▶ **WORK INSTRUCTIONS**:
Copy every line below that has the word "recursive" in it.

◇ ◇ ◇ ◇ ◇

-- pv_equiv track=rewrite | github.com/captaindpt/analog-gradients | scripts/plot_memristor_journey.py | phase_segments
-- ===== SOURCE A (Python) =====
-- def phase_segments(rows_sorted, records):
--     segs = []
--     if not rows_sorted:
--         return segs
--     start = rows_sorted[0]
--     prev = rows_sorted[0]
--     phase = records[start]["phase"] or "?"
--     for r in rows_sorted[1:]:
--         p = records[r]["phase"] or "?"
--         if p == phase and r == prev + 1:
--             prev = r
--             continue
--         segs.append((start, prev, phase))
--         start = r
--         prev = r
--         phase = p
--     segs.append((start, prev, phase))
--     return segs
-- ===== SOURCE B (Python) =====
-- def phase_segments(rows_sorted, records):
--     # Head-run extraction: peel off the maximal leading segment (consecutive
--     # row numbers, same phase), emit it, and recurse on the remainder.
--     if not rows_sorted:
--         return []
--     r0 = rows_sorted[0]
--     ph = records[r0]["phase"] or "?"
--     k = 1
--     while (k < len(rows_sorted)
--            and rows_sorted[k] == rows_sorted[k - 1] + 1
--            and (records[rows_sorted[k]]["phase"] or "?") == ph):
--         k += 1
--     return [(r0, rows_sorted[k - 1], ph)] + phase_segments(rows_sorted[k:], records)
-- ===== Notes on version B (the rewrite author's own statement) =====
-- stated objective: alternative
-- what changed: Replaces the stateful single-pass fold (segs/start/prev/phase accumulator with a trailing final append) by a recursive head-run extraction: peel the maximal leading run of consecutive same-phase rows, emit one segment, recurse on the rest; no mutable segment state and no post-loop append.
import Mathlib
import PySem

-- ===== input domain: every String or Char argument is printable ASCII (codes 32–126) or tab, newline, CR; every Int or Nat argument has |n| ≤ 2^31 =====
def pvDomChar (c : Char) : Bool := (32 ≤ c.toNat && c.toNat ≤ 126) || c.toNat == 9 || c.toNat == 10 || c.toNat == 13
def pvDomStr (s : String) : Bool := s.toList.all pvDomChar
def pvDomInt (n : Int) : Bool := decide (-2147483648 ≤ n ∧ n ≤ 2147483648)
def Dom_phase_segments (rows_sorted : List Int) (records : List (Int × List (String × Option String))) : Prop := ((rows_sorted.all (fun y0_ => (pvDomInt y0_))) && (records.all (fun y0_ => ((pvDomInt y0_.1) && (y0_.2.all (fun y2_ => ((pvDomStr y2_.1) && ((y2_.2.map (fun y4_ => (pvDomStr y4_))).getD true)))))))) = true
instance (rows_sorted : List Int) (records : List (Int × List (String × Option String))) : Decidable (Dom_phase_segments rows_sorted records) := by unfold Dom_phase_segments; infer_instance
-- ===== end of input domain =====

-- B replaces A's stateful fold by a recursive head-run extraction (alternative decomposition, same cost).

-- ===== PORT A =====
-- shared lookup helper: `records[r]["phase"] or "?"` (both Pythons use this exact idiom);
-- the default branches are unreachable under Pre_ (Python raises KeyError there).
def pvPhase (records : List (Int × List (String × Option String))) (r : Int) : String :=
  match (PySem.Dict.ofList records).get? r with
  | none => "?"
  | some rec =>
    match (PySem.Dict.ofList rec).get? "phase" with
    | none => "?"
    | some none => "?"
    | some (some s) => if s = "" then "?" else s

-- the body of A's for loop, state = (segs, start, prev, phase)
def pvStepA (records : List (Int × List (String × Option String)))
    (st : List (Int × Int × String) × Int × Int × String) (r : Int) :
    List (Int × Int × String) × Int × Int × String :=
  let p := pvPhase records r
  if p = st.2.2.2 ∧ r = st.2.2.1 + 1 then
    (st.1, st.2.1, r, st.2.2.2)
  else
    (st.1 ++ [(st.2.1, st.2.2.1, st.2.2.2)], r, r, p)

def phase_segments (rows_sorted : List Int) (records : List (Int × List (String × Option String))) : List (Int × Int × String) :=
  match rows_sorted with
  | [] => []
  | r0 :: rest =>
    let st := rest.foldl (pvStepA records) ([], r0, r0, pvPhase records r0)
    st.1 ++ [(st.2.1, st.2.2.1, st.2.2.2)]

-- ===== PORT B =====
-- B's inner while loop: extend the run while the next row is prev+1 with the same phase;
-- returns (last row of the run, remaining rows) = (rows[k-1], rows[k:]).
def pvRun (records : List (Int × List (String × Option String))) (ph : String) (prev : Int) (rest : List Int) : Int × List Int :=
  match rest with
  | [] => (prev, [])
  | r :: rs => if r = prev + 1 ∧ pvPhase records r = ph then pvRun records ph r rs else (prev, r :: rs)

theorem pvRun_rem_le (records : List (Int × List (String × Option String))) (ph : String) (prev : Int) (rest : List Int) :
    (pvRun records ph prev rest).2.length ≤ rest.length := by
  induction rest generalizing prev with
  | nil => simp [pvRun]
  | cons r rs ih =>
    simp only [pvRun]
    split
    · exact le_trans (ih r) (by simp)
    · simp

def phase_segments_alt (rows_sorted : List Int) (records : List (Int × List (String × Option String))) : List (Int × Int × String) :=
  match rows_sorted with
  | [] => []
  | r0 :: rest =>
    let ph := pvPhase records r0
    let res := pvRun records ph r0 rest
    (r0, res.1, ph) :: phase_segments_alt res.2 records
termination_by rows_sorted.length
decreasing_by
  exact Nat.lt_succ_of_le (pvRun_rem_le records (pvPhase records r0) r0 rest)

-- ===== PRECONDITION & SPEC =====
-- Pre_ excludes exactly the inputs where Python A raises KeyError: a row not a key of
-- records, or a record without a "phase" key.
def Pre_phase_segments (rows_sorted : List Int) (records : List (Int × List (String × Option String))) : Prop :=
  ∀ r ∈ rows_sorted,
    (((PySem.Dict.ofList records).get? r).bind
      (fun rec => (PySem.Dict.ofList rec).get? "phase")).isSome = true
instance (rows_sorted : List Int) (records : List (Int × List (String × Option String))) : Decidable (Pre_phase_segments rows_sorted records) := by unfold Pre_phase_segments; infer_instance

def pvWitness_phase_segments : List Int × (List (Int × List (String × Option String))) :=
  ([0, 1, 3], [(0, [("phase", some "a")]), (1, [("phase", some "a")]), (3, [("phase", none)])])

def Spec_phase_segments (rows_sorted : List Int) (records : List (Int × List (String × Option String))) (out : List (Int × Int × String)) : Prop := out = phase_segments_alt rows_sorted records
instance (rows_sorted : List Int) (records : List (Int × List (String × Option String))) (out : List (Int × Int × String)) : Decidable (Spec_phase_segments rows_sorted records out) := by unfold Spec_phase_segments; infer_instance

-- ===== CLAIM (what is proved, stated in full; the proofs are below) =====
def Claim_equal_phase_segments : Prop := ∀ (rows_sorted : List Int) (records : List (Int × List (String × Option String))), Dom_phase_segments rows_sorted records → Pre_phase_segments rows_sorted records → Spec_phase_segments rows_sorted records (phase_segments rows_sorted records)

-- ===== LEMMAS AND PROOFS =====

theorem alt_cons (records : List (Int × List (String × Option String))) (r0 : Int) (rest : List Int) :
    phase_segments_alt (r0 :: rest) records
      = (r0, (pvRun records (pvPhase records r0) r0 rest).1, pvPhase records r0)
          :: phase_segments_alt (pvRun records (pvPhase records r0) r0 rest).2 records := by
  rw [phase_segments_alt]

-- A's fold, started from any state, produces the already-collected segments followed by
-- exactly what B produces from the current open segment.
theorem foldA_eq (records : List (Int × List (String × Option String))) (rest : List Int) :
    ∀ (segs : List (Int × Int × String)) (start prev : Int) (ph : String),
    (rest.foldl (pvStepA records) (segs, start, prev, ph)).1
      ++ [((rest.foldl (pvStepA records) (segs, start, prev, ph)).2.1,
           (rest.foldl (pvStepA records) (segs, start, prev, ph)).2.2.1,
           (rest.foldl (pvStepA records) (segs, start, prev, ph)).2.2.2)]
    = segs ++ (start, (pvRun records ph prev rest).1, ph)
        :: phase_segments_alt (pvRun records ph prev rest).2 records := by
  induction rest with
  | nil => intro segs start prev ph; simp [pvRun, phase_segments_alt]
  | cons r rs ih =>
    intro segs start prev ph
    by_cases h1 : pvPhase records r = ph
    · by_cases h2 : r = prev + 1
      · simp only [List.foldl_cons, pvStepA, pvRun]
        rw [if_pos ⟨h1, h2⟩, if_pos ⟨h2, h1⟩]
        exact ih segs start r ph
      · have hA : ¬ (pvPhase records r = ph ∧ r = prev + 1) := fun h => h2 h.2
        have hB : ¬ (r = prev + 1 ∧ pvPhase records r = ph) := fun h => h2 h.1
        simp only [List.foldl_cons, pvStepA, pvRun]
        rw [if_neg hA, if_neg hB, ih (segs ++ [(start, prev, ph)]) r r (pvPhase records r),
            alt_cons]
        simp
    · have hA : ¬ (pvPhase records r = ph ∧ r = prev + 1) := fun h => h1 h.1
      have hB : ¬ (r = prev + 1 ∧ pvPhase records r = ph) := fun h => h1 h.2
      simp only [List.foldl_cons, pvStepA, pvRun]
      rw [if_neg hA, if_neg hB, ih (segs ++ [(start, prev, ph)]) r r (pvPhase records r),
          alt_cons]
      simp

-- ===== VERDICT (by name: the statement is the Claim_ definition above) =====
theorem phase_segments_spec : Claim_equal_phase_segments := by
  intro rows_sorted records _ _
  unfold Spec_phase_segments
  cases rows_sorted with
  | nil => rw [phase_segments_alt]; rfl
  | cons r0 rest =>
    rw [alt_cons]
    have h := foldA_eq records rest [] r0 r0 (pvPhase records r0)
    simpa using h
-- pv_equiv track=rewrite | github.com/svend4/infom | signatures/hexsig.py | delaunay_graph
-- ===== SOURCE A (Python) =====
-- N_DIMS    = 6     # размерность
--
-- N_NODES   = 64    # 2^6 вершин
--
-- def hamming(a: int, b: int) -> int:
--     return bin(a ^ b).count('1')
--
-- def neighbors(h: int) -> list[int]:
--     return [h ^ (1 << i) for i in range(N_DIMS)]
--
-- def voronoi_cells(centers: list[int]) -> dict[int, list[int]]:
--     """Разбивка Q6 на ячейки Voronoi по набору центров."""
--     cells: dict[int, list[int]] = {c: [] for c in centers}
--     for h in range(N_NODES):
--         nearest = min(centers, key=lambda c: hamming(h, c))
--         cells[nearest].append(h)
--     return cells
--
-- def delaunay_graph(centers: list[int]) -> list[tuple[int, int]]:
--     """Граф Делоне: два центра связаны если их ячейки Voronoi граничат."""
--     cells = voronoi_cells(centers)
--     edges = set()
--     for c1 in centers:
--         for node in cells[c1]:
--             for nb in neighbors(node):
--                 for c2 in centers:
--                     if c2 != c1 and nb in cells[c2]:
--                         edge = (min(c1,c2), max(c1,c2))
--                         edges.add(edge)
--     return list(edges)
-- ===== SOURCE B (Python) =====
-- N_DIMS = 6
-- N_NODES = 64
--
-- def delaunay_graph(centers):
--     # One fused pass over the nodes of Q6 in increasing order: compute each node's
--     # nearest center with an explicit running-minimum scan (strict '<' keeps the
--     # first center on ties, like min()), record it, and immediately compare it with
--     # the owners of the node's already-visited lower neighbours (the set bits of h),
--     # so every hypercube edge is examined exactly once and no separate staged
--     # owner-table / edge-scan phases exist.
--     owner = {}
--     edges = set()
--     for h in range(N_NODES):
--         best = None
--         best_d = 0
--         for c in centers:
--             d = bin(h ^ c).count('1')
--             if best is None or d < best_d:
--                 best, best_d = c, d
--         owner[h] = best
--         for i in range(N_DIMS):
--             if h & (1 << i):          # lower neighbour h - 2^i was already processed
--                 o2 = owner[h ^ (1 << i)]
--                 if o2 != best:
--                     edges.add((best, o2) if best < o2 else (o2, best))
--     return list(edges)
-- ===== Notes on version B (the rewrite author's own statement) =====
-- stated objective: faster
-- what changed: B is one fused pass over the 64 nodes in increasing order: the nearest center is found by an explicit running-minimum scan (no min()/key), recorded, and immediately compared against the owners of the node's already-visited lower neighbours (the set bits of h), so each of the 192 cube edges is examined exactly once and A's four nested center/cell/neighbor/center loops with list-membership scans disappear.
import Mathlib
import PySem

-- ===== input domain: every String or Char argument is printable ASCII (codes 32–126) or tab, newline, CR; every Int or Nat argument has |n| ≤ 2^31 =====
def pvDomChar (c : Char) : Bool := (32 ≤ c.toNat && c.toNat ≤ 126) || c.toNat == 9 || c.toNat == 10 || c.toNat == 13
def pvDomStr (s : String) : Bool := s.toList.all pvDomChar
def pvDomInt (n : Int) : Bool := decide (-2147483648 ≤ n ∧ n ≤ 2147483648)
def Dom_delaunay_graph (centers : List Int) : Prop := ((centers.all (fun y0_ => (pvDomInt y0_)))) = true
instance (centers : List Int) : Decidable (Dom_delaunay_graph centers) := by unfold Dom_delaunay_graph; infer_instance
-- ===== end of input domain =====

◇ ◇ ◇ ◇ ◇

▶ **REPLY TO THE TASK**:
-- what changed: Replaces the stateful single-pass fold (segs/start/prev/phase accumulator with a trailing final append) by a recursive head-run extraction: peel the maximal leading run of consecutive same-phase rows, emit one segment, recurse on the rest; no mutable segment state and no post-loop append.
-- B replaces A's stateful fold by a recursive head-run extraction (alternative decomposition, same cost).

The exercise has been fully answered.